● **Work order**:
In the entries below, which lines run from the one containing "let parts := if" to the one containing "order and is"? Copy exactly those lines, ends included, and no others.

● **Excerpted data**:
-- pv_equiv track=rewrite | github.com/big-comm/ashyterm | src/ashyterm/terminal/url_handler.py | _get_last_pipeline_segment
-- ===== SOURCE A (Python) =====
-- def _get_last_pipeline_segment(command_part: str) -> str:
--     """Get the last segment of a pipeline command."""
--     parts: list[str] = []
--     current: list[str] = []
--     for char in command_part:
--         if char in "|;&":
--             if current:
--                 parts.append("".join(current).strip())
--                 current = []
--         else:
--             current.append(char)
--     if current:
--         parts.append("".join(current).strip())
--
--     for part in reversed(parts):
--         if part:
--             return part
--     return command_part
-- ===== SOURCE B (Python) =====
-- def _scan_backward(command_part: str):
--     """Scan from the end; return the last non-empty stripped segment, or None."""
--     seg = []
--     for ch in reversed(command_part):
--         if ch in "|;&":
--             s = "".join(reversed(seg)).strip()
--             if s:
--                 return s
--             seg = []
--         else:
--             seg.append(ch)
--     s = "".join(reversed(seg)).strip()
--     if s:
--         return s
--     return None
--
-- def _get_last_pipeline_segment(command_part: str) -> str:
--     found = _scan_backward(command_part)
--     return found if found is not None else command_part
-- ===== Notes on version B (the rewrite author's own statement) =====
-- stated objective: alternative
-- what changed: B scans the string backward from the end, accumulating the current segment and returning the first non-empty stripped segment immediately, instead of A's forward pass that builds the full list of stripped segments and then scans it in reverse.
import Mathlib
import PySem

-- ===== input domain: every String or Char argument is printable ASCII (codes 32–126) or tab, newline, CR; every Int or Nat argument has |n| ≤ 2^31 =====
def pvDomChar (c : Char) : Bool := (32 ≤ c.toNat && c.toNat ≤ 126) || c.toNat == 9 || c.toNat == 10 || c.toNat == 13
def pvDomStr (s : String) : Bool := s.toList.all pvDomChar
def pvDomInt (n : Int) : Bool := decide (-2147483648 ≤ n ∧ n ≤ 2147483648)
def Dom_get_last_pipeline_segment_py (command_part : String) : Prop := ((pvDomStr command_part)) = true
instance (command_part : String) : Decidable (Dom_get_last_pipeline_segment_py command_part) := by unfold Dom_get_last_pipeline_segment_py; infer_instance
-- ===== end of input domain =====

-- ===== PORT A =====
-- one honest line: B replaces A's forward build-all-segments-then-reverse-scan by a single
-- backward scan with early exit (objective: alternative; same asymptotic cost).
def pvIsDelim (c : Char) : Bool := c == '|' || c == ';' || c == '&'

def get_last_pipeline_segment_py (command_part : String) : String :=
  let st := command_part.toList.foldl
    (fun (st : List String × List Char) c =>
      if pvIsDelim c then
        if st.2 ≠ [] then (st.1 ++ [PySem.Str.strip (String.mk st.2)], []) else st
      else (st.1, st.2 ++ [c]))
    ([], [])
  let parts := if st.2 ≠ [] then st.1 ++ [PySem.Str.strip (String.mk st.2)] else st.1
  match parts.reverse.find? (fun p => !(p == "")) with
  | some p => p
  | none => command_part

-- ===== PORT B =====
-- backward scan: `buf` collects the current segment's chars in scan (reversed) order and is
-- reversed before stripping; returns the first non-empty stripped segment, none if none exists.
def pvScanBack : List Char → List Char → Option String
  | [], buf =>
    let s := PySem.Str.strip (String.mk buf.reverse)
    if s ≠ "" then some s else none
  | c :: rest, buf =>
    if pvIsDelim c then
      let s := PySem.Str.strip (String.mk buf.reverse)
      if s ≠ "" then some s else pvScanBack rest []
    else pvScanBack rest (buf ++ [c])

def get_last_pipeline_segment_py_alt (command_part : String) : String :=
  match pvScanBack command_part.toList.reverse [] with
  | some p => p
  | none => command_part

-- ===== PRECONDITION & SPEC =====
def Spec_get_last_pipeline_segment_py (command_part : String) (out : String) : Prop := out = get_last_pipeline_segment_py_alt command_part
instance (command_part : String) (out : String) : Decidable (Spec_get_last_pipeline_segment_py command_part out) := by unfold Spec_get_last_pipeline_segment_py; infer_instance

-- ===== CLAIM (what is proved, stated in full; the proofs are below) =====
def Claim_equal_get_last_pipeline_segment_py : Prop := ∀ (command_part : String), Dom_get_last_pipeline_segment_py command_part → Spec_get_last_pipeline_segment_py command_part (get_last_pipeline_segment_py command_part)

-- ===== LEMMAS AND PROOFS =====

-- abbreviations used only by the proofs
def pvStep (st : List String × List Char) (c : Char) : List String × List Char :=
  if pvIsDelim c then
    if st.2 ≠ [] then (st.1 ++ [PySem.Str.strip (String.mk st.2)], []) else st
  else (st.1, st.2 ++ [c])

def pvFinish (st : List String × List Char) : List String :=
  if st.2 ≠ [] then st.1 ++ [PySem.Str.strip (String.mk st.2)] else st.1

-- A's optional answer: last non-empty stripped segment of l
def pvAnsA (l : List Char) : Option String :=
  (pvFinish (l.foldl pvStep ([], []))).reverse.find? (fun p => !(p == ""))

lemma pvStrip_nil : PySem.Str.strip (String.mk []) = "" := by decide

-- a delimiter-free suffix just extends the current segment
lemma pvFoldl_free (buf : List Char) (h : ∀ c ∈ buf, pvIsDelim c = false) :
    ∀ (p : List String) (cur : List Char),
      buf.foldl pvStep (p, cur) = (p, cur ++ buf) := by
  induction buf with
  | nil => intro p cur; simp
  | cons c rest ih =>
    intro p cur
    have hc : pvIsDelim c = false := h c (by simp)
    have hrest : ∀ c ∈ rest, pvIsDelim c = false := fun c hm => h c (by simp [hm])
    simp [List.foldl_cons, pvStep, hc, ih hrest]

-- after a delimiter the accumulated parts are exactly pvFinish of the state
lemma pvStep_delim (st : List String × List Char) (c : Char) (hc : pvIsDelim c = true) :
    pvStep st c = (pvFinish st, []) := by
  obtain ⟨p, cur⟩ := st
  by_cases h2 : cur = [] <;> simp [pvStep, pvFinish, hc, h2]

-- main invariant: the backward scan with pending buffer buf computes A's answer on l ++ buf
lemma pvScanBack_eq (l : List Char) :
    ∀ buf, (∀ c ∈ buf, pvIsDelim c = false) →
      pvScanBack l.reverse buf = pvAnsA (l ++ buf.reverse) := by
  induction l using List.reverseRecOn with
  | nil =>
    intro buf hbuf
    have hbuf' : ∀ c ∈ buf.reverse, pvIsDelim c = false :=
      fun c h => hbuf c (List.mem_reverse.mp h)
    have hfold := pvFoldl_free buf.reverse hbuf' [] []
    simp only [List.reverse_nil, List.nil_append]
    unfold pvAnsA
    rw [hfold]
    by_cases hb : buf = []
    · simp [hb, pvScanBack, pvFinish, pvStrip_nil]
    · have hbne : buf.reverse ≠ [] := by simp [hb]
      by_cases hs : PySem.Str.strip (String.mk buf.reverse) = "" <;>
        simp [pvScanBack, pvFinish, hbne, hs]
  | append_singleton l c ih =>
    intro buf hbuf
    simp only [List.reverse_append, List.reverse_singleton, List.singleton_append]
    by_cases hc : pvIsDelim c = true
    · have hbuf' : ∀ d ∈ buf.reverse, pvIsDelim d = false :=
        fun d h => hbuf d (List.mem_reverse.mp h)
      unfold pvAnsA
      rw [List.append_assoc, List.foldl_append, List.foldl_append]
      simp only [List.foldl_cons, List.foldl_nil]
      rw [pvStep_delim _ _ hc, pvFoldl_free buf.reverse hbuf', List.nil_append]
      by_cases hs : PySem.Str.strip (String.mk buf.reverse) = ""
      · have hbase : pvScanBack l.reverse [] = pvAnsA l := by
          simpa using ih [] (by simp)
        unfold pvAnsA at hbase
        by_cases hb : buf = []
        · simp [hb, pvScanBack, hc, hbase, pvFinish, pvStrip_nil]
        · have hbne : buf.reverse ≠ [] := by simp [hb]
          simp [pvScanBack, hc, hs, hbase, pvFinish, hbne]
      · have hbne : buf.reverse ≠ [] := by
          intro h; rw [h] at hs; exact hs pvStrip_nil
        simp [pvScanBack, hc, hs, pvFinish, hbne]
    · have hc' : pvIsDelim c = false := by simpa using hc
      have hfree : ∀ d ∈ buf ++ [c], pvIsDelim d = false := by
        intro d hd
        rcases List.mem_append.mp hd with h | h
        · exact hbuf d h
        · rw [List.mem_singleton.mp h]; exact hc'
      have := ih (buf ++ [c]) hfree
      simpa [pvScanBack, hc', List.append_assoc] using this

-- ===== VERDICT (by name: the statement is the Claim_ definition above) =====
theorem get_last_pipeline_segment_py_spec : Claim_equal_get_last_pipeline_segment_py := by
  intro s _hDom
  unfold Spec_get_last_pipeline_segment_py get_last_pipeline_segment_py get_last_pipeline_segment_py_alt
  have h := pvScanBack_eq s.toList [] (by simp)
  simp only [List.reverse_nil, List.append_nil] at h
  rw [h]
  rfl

● **Exercise solution**:
  let parts := if st.2 ≠ [] then st.1 ++ [PySem.Str.strip (String.mk st.2)] else st.1
  match parts.reverse.find? (fun p => !(p == "")) with
  | some p => p
  | none => command_part

-- ===== PORT B =====
-- backward scan: `buf` collects the current segment's chars in scan (reversed) order and is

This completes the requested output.